[INFORMATION PROVIDED Boundary: Start]

-- pv_equiv track=rewrite | github.com/katharinekowalyshyn/incontext-bayesians | src/metrics/seen_heldout_edges.py | observed_neighbors_for_token
-- ===== SOURCE A (Python) =====
-- from collections.abc import Sequence
--
-- def observed_neighbors_for_token(context: Sequence[str], token: str) -> set[str]:
--     """Neighbors that appeared in an observed transition involving ``token``.
--
--     The graph hypotheses are undirected, so either transition direction counts
--     as an observed edge involving the final token.
--     """
--
--     observed: set[str] = set()
--     for left, right in zip(context[:-1], context[1:]):
--         if left == token and right != token:
--             observed.add(right)
--         if right == token and left != token:
--             observed.add(left)
--     return observed
-- ===== SOURCE B (Python) =====
-- def observed_neighbors_for_token(context, token):
--     """Neighbors that appeared in an observed transition involving ``token``.
--
--     Staged: first build the set of indices at which ``token`` occurs, then
--     keep every element standing next to one of those occurrences (and not
--     equal to the token itself).
--     """
--     occ = {i for i, t in enumerate(context) if t == token}
--     return {t for i, t in enumerate(context)
--             if t != token and (i - 1 in occ or i + 1 in occ)}
-- ===== Notes on version B (the rewrite author's own statement) =====
-- stated objective: alternative
-- what changed: B stages the computation: it first builds the set of indices where token occurs, then selects by comprehension every element adjacent to such an index (and different from token), instead of A's single pass over zipped adjacent pairs with two directional membership checks per pair.
import Mathlib
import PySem

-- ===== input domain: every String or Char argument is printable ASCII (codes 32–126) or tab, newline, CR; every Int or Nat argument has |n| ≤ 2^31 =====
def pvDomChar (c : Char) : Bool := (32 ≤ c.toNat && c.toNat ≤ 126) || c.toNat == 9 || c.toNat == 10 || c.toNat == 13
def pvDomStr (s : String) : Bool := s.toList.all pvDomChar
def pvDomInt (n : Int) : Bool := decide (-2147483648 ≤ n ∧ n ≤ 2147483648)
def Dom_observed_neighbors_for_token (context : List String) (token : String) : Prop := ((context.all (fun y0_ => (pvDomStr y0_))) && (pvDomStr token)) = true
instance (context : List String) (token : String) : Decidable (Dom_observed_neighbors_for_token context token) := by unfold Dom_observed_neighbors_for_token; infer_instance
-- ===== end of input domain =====

-- B stages the work: first the set of indices where token occurs, then a filter of positions adjacent to an occurrence — instead of A's pass over zipped adjacent pairs; alternative decomposition, same cost.


-- ===== PORT A =====
-- one step of A's loop body on a pair (left, right)
def pvStepA (token : String) (observed : List String) (p : String × String) : List String :=
  let observed := if p.1 == token && p.2 != token then PySem.Set.add observed p.2 else observed
  if p.2 == token && p.1 != token then PySem.Set.add observed p.1 else observed

def observed_neighbors_for_token (context : List String) (token : String) : List String :=
  (List.zip (PySem.List.slice context none (some (-1))) (PySem.List.slice context (some 1) none)).foldl
    (pvStepA token) PySem.Set.empty

-- ===== PORT B =====
-- occ = {i for i, t in enumerate(context) if t == token}
def pvOcc (context : List String) (token : String) : PySem.Set Int :=
  (PySem.List.enumerate context 0).foldl
    (fun acc p => if p.2 == token then PySem.Set.add acc p.1 else acc) PySem.Set.empty

-- one step of B's result comprehension at enumerate entry (i, t)
def pvStepB (occ : PySem.Set Int) (token : String) (acc : List String) (p : Int × String) : List String :=
  if p.2 != token && (PySem.Set.contains occ (p.1 - 1) || PySem.Set.contains occ (p.1 + 1)) then
    PySem.Set.add acc p.2
  else acc

def observed_neighbors_for_token_alt (context : List String) (token : String) : List String :=
  (PySem.List.enumerate context 0).foldl (pvStepB (pvOcc context token) token) PySem.Set.empty

-- ===== PRECONDITION & SPEC =====
def Spec_observed_neighbors_for_token (context : List String) (token : String) (out : List String) : Prop := out = observed_neighbors_for_token_alt context token
instance (context : List String) (token : String) (out : List String) : Decidable (Spec_observed_neighbors_for_token context token out) := by unfold Spec_observed_neighbors_for_token; infer_instance

-- ===== CLAIM (what is proved, stated in full; the proofs are below) =====
def Claim_equal_observed_neighbors_for_token : Prop := ∀ (context : List String) (token : String), Dom_observed_neighbors_for_token context token → Spec_observed_neighbors_for_token context token (observed_neighbors_for_token context token)

-- ===== LEMMAS AND PROOFS =====

-- a fold that adds f b only when p b holds is the plain add-fold over the filtered list
lemma pvFoldl_addIf_eq_filter {α β : Type} [BEq α] (p : β → Bool) (f : β → α) (l : List β)
    (s : List α) :
    l.foldl (fun acc b => if p b then PySem.Set.add acc (f b) else acc) s
      = (l.filter p).foldl (fun acc b => PySem.Set.add acc (f b)) s := by
  induction l generalizing s with
  | nil => rfl
  | cons x xs ih => by_cases h : p x <;> simp [h, ih]

-- membership in B's occurrence-index set
lemma pvMem_occ (context : List String) (token : String) (x : Int) :
    x ∈ pvOcc context token ↔
      ∃ k : Nat, k < context.length ∧ x = (k : Int) ∧ context.getD k "" = token := by
  unfold pvOcc
  rw [pvFoldl_addIf_eq_filter (fun p => p.2 == token) Prod.fst]
  rw [PySem.Set.mem_foldl_add]
  simp only [PySem.Set.empty, List.not_mem_nil, false_or, List.mem_filter,
    PySem.List.mem_enumerate_iff]
  constructor
  · rintro ⟨b, ⟨⟨k, hk, rfl⟩, hb⟩, rfl⟩
    refine ⟨k, hk, by simp, ?_⟩
    simp only [beq_iff_eq] at hb
    rw [List.getD_eq_getElem _ _ hk]; exact hb
  · rintro ⟨k, hk, rfl, hv⟩
    refine ⟨((k : Int), context[k]), ⟨⟨k, hk, by simp⟩, ?_⟩, rfl⟩
    simp only [beq_iff_eq]
    rw [List.getD_eq_getElem _ _ hk] at hv; exact hv

lemma pvContains_left (context : List String) (token : String) (i : Nat) (hi : i < context.length) :
    PySem.Set.contains (pvOcc context token) ((i : Int) - 1)
      = (decide (0 < i) && (context.getD (i - 1) "" == token)) := by
  rw [Bool.eq_iff_iff, PySem.Set.contains_iff, pvMem_occ]
  simp only [Bool.and_eq_true, decide_eq_true_eq, beq_iff_eq]
  constructor
  · rintro ⟨k, hk, hx, hv⟩
    have h0 : 0 < i := by omega
    have hki : k = i - 1 := by omega
    exact ⟨h0, by rw [← hki]; exact hv⟩
  · rintro ⟨h0, hv⟩
    exact ⟨i - 1, by omega, by omega, hv⟩

lemma pvContains_right (context : List String) (token : String) (i : Nat) :
    PySem.Set.contains (pvOcc context token) ((i : Int) + 1)
      = (decide (i + 1 < context.length) && (context.getD (i + 1) "" == token)) := by
  rw [Bool.eq_iff_iff, PySem.Set.contains_iff, pvMem_occ]
  simp only [Bool.and_eq_true, decide_eq_true_eq, beq_iff_eq]
  constructor
  · rintro ⟨k, hk, hx, hv⟩
    have hki : k = i + 1 := by omega
    exact ⟨by omega, by rw [← hki]; exact hv⟩
  · rintro ⟨h0, hv⟩
    exact ⟨i + 1, h0, by omega, hv⟩

-- B's step at a Nat index below the length, with the occurrence test made explicit
def pvFullNat (context : List String) (token : String) (acc : List String) (i : Nat) : List String :=
  if (context.getD i "" != token)
      && ((decide (0 < i) && (context.getD (i - 1) "" == token))
          || (decide (i + 1 < context.length) && (context.getD (i + 1) "" == token))) then
    PySem.Set.add acc (context.getD i "")
  else acc

lemma pvStepB_cast (context : List String) (token : String) (acc : List String) (i : Nat)
    (hi : i < context.length) :
    pvStepB (pvOcc context token) token acc ((i : Int), PySem.List.pyGetD context (i : Int) "")
      = pvFullNat context token acc i := by
  unfold pvStepB pvFullNat
  rw [pvContains_left context token i hi, pvContains_right context token i]
  simp only [PySem.List.pyGetD_natCast]

-- adding the same element twice is adding it once
lemma pvAdd_add_self {α : Type} [BEq α] [LawfulBEq α] (s : List α) (x : α) :
    PySem.Set.add (PySem.Set.add s x) x = PySem.Set.add s x := by
  rw [PySem.Set.add_of_mem]
  exact (PySem.Set.mem_add _ _ _).mpr (Or.inr rfl)

-- the "add the left neighbor of a token occurrence at position i" half-event;
-- A performs it while processing pair i-1 (its first add)
def pvApplyL (context : List String) (token : String) (i : Nat) (acc : List String) : List String :=
  if decide (i < context.length) && decide (0 < i) && (context.getD (i - 1) "" == token) && (context.getD i "" != token)
  then PySem.Set.add acc (context.getD i "")
  else acc

lemma pvStep_last (context : List String) (token : String) (acc : List String) (i : Nat)
    (hi : i + 1 = context.length) :
    pvFullNat context token acc i = pvApplyL context token i acc := by
  unfold pvFullNat pvApplyL
  have hR : ¬ (i + 1 < context.length) := by omega
  have hlt : i < context.length := by omega
  simp only [hR, decide_false, hlt, decide_true, Bool.false_and, Bool.or_false, Bool.true_and]
  split_ifs with h1 h2 <;> simp_all

lemma pvStep_mid (context : List String) (token : String) (acc : List String) (i : Nat)
    (hi : i + 1 < context.length) :
    pvApplyL context token (i + 1) (pvFullNat context token acc i)
      = pvStepA token (pvApplyL context token i acc) (context.getD i "", context.getD (i + 1) "") := by
  unfold pvFullNat pvApplyL pvStepA
  have h1 : i + 1 < context.length := hi
  have h2 : 0 < i + 1 := by omega
  have h3 : i < context.length := by omega
  have h4 : i + 1 - 1 = i := by omega
  simp only [h1, h2, h3, h4, decide_true, Bool.true_and]
  by_cases hct : (context.getD i "" == token) = true <;>
    by_cases hct2 : (context.getD (i + 1) "" == token) = true <;>
      by_cases hcl : (decide (0 < i) && (context.getD (i - 1) "" == token)) = true <;>
        simp_all [bne_iff_ne]
  split_ifs
  · exact (pvAdd_add_self acc _).symm
  · rfl

lemma pvKey (context : List String) (token : String) :
    ∀ (k i : Nat) (acc : List String), context.length - i = k → i ≤ context.length →
      (PySem.List.pyRange (i : Int) (context.length : Int) 1).foldl
          (fun acc j => pvStepB (pvOcc context token) token acc (j, PySem.List.pyGetD context j ""))
          acc
        = ((List.zip context.dropLast context.tail).drop i).foldl (pvStepA token)
            (pvApplyL context token i acc) := by
  intro k
  induction k with
  | zero =>
    intro i acc hk hle
    have hin : i = context.length := by omega
    subst hin
    rw [PySem.List.pyRange_one_eq_nil (by omega)]
    rw [List.drop_eq_nil_of_le
      (by simp only [List.length_zip, List.length_dropLast, List.length_tail]; omega)]
    simp [pvApplyL]
  | succ k ih =>
    intro i acc hk hle
    have hi : i < context.length := by omega
    rw [PySem.List.pyRange_one_cons (by exact_mod_cast hi)]
    simp only [List.foldl_cons]
    rw [pvStepB_cast context token acc i hi]
    have hcast : (i : Int) + 1 = ((i + 1 : Nat) : Int) := by omega
    rw [hcast, ih (i + 1) (pvFullNat context token acc i) (by omega) (by omega)]
    have hz : (List.zip context.dropLast context.tail).length = context.length - 1 := by
      simp [List.length_zip, List.length_dropLast, List.length_tail]
    by_cases hlast : i + 1 = context.length
    · rw [List.drop_eq_nil_of_le (by omega), List.drop_eq_nil_of_le (by omega)]
      simp only [List.foldl_nil]
      have hnot : ¬ (i + 1 < context.length) := by omega
      rw [pvStep_last context token acc i hlast]
      unfold pvApplyL
      simp [hnot]
    · have hmid : i + 1 < context.length := by omega
      have hzi : i < (List.zip context.dropLast context.tail).length := by omega
      rw [List.drop_eq_getElem_cons hzi]
      simp only [List.foldl_cons]
      have e1 : context[i]? = some context[i] := List.getElem?_eq_getElem (by omega)
      have e2 : context[i + 1]? = some context[i + 1] := List.getElem?_eq_getElem (by omega)
      have hpair : (List.zip context.dropLast context.tail)[i]
          = (context.getD i "", context.getD (i + 1) "") := by
        have h1 : i < context.dropLast.length := by simp [List.length_dropLast]; omega
        have h2 : i < context.tail.length := by simp [List.length_tail]; omega
        simp [List.getElem_zip, List.getElem_dropLast, List.getElem_tail, List.getD, e1, e2]
      rw [hpair, pvStep_mid context token acc i hmid]

theorem pv_main (context : List String) (token : String) :
    observed_neighbors_for_token context token = observed_neighbors_for_token_alt context token := by
  unfold observed_neighbors_for_token observed_neighbors_for_token_alt
  rw [PySem.List.slice_to_neg_one, PySem.List.slice_from_one]
  rw [PySem.List.enumerate_eq_map_pyRange context ""]
  rw [List.foldl_map]
  have h := pvKey context token context.length 0 PySem.Set.empty (by omega) (by omega)
  simp only [Nat.cast_zero] at h
  simp only [PySem.List.len] at *
  rw [h]
  simp [pvApplyL]

-- ===== VERDICT (by name: the statement is the Claim_ definition above) =====
theorem observed_neighbors_for_token_spec : Claim_equal_observed_neighbors_for_token := by
  intro context token _
  unfold Spec_observed_neighbors_for_token
  exact pv_main context token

[INFORMATION PROVIDED Boundary: End]

▸ ABOUT THIS TASK: Return every line of the listing above that contains "over".

▸ TASK OUTPUT:
-- what changed: B stages the computation: it first builds the set of indices where token occurs, then selects by comprehension every element adjacent to such an index (and different from token), instead of A's single pass over zipped adjacent pairs with two directional membership checks per pair.
-- B stages the work: first the set of indices where token occurs, then a filter of positions adjacent to an occurrence — instead of A's pass over zipped adjacent pairs; alternative decomposition, same cost.
-- a fold that adds f b only when p b holds is the plain add-fold over the filtered list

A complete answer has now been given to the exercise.